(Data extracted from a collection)
-- pv_equiv track=rewrite | github.com/ISIB-Group/inspursmsdk | inspur_sm_sdk/command/IpmiFunc.py | __hex2ascii
-- ===== SOURCE A (Python) =====
-- def __hex2ascii(data):
--     list_s = []
--     if data is not None and len(data) % 2 == 0:
--         if data == '':
--             return ''
--         # for i in range(0,len(data),2):
--         #     list_s.append(chr(int(data[i:i+2],16)))
--         i = 0
--         while (True):
--             hex_str = data[i:i + 2]
--             if '00' == hex_str:
--                 break
--             chr_str = chr(int(hex_str, 16))
--             list_s.append(chr_str)
--             i += 2
--             if i == len(data):
--                 break
--     hex_str = ''
--     if list_s:
--         hex_str = ''.join(list_s).replace('\n', '').replace('\r', '')
--     return hex_str
-- ===== SOURCE B (Python) =====
-- def __hex2ascii(data):
--     # Two passes: locate the first aligned '00' terminator, then decode up to it.
--     if data is None or len(data) % 2:
--         return ''
--     cutoff = len(data)
--     for i in range(0, len(data), 2):
--         if data[i:i + 2] == '00':
--             cutoff = i
--             break
--     out = ''.join(chr(int(data[j:j + 2], 16)) for j in range(0, cutoff, 2))
--     return out.replace('\n', '').replace('\r', '')
-- ===== Notes on version B (the rewrite author's own statement) =====
-- stated objective: simpler
-- what changed: A's single while-True loop that interleaves the null-terminator check, decoding and list building is replaced by a locate-terminator pass followed by a direct join-of-decoded-pairs pass.
import Mathlib
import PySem

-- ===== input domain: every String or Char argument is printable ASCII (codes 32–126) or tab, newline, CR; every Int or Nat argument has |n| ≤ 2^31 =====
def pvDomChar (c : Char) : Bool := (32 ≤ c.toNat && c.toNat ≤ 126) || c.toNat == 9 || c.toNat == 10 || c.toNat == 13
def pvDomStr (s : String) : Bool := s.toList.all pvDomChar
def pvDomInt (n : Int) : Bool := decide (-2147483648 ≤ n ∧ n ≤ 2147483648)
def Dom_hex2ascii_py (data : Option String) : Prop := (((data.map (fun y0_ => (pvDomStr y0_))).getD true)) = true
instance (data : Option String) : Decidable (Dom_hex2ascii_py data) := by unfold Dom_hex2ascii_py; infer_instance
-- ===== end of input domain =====

-- B replaces A's single interleaved null-check-and-decode while-loop by a locate-terminator
-- pass followed by a decode-and-join pass (simpler decomposition; no speed claim).


-- chr(int(two-char slice, 16)): int(_,16) is PySem.Int.ofCharsBase?; chr raises ValueError on a
-- negative value (a two-char slice parses to at most 255, so chr's upper bound is unreachable);
-- none = ValueError
def hexPair? (c1 c2 : Char) : Option Nat :=
  match PySem.Int.ofCharsBase? [c1, c2] 16 with
  | some n => if 0 ≤ n then some n.toNat else none
  | none => none

-- ===== PORT A =====
-- A's while-True loop at even index i: slice data[i:i+2] = the next two chars of the
-- remaining list; '00' == slice → break; else append chr(int(slice,16)), i += 2;
-- i == len(data) → break.  (On a ValueError — outside Pre_ — the loop result is cut short.)
def aLoop (acc : List Char) : List Char → List Char
  | c1 :: c2 :: rest =>
    if c1 = '0' ∧ c2 = '0' then acc
    else
      match hexPair? c1 c2 with
      | some n => aLoop (acc ++ [Char.ofNat n]) rest
      | none => acc
  | _ => acc

def hex2ascii_py (data : Option String) : String :=
  match data with
  | none => ""                                   -- guard fails, list_s = [], return ''
  | some s =>
    if s.toList.length % 2 = 0 then
      if s = "" then ""
      else
        let list_s := aLoop [] s.toList
        if list_s = [] then ""
        else PySem.Str.replace (PySem.Str.replace (PySem.Str.join "" (list_s.map (fun c => String.ofList [c]))) "\n" "") "\r" ""
    else ""

-- ===== PORT B =====
-- first pass of Source B: the cutoff index (position of the first aligned '00', else len(data))
def bCut : List Char → Nat
  | '0' :: '0' :: _ => 0
  | _ :: _ :: rest => 2 + bCut rest
  | _ => 0

-- second pass of Source B: decode each pair of the prefix before the cutoff
def bDecode : List Char → List Char
  | c1 :: c2 :: rest =>
    (match hexPair? c1 c2 with
     | some n => Char.ofNat n :: bDecode rest
     | none => [])
  | _ => []

def hex2ascii_py_alt (data : Option String) : String :=
  match data with
  | none => ""
  | some s =>
    let cs := s.toList
    if cs.length % 2 = 1 then ""
    else
      PySem.Str.replace (PySem.Str.replace (String.ofList (bDecode (cs.take (bCut cs)))) "\n" "") "\r" ""

-- ===== PRECONDITION & SPEC =====
-- Pre_ excludes exactly the strings on which A raises ValueError: some aligned pair before the
-- first '00' terminator is rejected by int(_,16) or parses to a negative value (which chr rejects).
def pairsHex : List Char → Bool
  | '0' :: '0' :: _ => true
  | c1 :: c2 :: rest => (hexPair? c1 c2).isSome && pairsHex rest
  | _ => true

def Pre_hex2ascii_py (data : Option String) : Prop :=
  match data with
  | none => True
  | some s => s.toList.length % 2 = 1 ∨ pairsHex s.toList = true

instance (data : Option String) : Decidable (Pre_hex2ascii_py data) := by
  unfold Pre_hex2ascii_py
  cases data <;> infer_instance

def pvWitness_hex2ascii_py : Option String := some "48690a00ff"

def Spec_hex2ascii_py (data : Option String) (out : String) : Prop := out = hex2ascii_py_alt data
instance (data : Option String) (out : String) : Decidable (Spec_hex2ascii_py data out) := by unfold Spec_hex2ascii_py; infer_instance

-- ===== CLAIM (what is proved, stated in full; the proofs are below) =====
def Claim_equal_hex2ascii_py : Prop := ∀ (data : Option String), Dom_hex2ascii_py data → Pre_hex2ascii_py data → Spec_hex2ascii_py data (hex2ascii_py data)

-- ===== LEMMAS AND PROOFS =====

-- ''.join of singleton strings is String.ofList of the char list
lemma join_singletons (l : List Char) :
    PySem.Str.join "" (l.map (fun c => String.ofList [c])) = String.ofList l := by
  apply String.toList_inj.mp
  simp only [PySem.Str.toList_join, List.map_map, String.toList_ofList]
  have h : (String.toList ∘ fun c => String.ofList [c]) = fun c : Char => [c] := by
    funext c; simp
  rw [h]
  exact PySem.Chars.join_nil_singletons l

lemma replace_empty :
    PySem.Str.replace (PySem.Str.replace (String.ofList []) "\n" "") "\r" "" = "" := by decide

lemma bCut_cons (c1 c2 : Char) (rest : List Char) (h : ¬ (c1 = '0' ∧ c2 = '0')) :
    bCut (c1 :: c2 :: rest) = 2 + bCut rest := by
  rw [bCut.eq_def]
  split
  · rename_i heq; injection heq with h1 h2; injection h2 with h2 _; exact absurd ⟨h1, h2⟩ h
  · rename_i heq; injection heq with h1 h2; injection h2 with h2 h3; subst h1; subst h2; subst h3; rfl
  · rename_i hbad; exact absurd rfl (hbad c1 c2 rest)

-- A's accumulator loop equals B's cut-then-decode composition on hex-clean input
lemma pairsHex_cons (c1 c2 : Char) (rest : List Char) (h : ¬ (c1 = '0' ∧ c2 = '0')) :
    pairsHex (c1 :: c2 :: rest) = ((hexPair? c1 c2).isSome && pairsHex rest) := by
  rw [pairsHex.eq_def]
  split
  · rename_i heq; injection heq with h1 h2; injection h2 with h2 _; exact absurd ⟨h1, h2⟩ h
  · rename_i heq; injection heq with h1 h2; injection h2 with h2 h3; subst h1; subst h2; subst h3; rfl
  · rename_i hbad; exact absurd rfl (hbad c1 c2 rest)

lemma aLoop_cons (acc : List Char) (c1 c2 : Char) (rest : List Char) (n : Nat)
    (hne : ¬ (c1 = '0' ∧ c2 = '0')) (hp : hexPair? c1 c2 = some n) :
    aLoop acc (c1 :: c2 :: rest) = aLoop (acc ++ [Char.ofNat n]) rest := by
  rw [aLoop.eq_def]
  simp only [if_neg hne, hp]

lemma bDecode_cons (c1 c2 : Char) (l : List Char) (n : Nat) (hp : hexPair? c1 c2 = some n) :
    bDecode (c1 :: c2 :: l) = Char.ofNat n :: bDecode l := by
  rw [bDecode.eq_def]
  simp only [hp]

-- A's accumulator loop equals B's cut-then-decode composition on hex-clean input
lemma aLoop_eq_bDecode (cs : List Char) :
    ∀ acc, pairsHex cs = true → aLoop acc cs = acc ++ bDecode (cs.take (bCut cs)) := by
  induction cs using bCut.induct with
  | case1 tail =>
    intro acc h
    rw [show bCut ('0' :: '0' :: tail) = 0 from rfl, List.take_zero,
        show bDecode ([] : List Char) = [] from rfl, List.append_nil]
    rfl
  | case2 c1 c2 rest hne ih =>
    intro acc h
    have hne' : ¬ (c1 = '0' ∧ c2 = '0') := by
      rintro ⟨rfl, rfl⟩; exact hne rfl rfl
    rw [pairsHex_cons c1 c2 rest hne', Bool.and_eq_true] at h
    obtain ⟨hc, hrest⟩ := h
    obtain ⟨n, hp⟩ := Option.isSome_iff_exists.mp hc
    rw [bCut_cons c1 c2 rest hne']
    have htake : (c1 :: c2 :: rest).take (2 + bCut rest) = c1 :: c2 :: rest.take (bCut rest) := by
      simp [List.take, Nat.add_comm 2 (bCut rest)]
    rw [htake, bDecode_cons c1 c2 _ n hp, aLoop_cons acc c1 c2 rest n hne' hp,
        ih (acc ++ [Char.ofNat n]) hrest]
    simp
  | case3 x hx1 hx2 =>
    intro acc h
    match x, hx2 with
    | [], _ => simp [show aLoop acc ([] : List Char) = acc from rfl,
                     show bCut ([] : List Char) = 0 from rfl,
                     show bDecode ([] : List Char) = [] from rfl]
    | [c], _ =>
      have h1 : aLoop acc [c] = acc := rfl
      have h2 : List.take (bCut [c]) [c] = [] ∨ List.take (bCut [c]) [c] = [c] := by
        cases bCut [c] with
        | zero => left; rfl
        | succ k => right; simp
      rcases h2 with h2 | h2 <;>
        rw [h1, h2] <;>
        simp [show bDecode ([] : List Char) = [] from rfl, show bDecode [c] = [] from rfl]
    | a::b::t, hh => exact absurd rfl (hh a b t)

-- ===== VERDICT (by name: the statement is the Claim_ definition above) =====
theorem hex2ascii_py_spec : Claim_equal_hex2ascii_py := by
  intro data _hdom hpre
  unfold Spec_hex2ascii_py
  match data with
  | none => rfl
  | some s =>
    rcases hpre with hodd | hhex
    · simp only [hex2ascii_py, hex2ascii_py_alt, hodd]
      norm_num
    · by_cases hs : s = ""
      · subst hs; decide
      · have heven : s.toList.length % 2 = 0 ∨ s.toList.length % 2 = 1 := by omega
        rcases heven with he | ho
        · have hloop := aLoop_eq_bDecode s.toList [] hhex
          simp only [List.nil_append] at hloop
          simp only [hex2ascii_py, hex2ascii_py_alt, he, if_neg hs]
          rw [hloop]
          by_cases hn : bDecode (s.toList.take (bCut s.toList)) = []
          · simp only [hn]
            norm_num
            exact (replace_empty).symm
          · simp only [if_neg hn]
            rw [join_singletons]
            norm_num
        · simp only [hex2ascii_py, hex2ascii_py_alt, ho]
          norm_num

* **Your goal**:
Quote, without alteration, the final stretch of the entries: the line with "have htake : (c1" onward to the last line.

* **Response to the exercise**:
    have htake : (c1 :: c2 :: rest).take (2 + bCut rest) = c1 :: c2 :: rest.take (bCut rest) := by
      simp [List.take, Nat.add_comm 2 (bCut rest)]
    rw [htake, bDecode_cons c1 c2 _ n hp, aLoop_cons acc c1 c2 rest n hne' hp,
        ih (acc ++ [Char.ofNat n]) hrest]
    simp
  | case3 x hx1 hx2 =>
    intro acc h
    match x, hx2 with
    | [], _ => simp [show aLoop acc ([] : List Char) = acc from rfl,
                     show bCut ([] : List Char) = 0 from rfl,
                     show bDecode ([] : List Char) = [] from rfl]
    | [c], _ =>
      have h1 : aLoop acc [c] = acc := rfl
      have h2 : List.take (bCut [c]) [c] = [] ∨ List.take (bCut [c]) [c] = [c] := by
        cases bCut [c] with
        | zero => left; rfl
        | succ k => right; simp
      rcases h2 with h2 | h2 <;>
        rw [h1, h2] <;>
        simp [show bDecode ([] : List Char) = [] from rfl, show bDecode [c] = [] from rfl]
    | a::b::t, hh => exact absurd rfl (hh a b t)

-- ===== VERDICT (by name: the statement is the Claim_ definition above) =====
theorem hex2ascii_py_spec : Claim_equal_hex2ascii_py := by
  intro data _hdom hpre
  unfold Spec_hex2ascii_py
  match data with
  | none => rfl
  | some s =>
    rcases hpre with hodd | hhex
    · simp only [hex2ascii_py, hex2ascii_py_alt, hodd]
      norm_num
    · by_cases hs : s = ""
      · subst hs; decide
      · have heven : s.toList.length % 2 = 0 ∨ s.toList.length % 2 = 1 := by omega
        rcases heven with he | ho
        · have hloop := aLoop_eq_bDecode s.toList [] hhex
          simp only [List.nil_append] at hloop
          simp only [hex2ascii_py, hex2ascii_py_alt, he, if_neg hs]
          rw [hloop]
          by_cases hn : bDecode (s.toList.take (bCut s.toList)) = []
          · simp only [hn]
            norm_num
            exact (replace_empty).symm
          · simp only [if_neg hn]
            rw [join_singletons]
            norm_num
        · simp only [hex2ascii_py, hex2ascii_py_alt, ho]
          norm_num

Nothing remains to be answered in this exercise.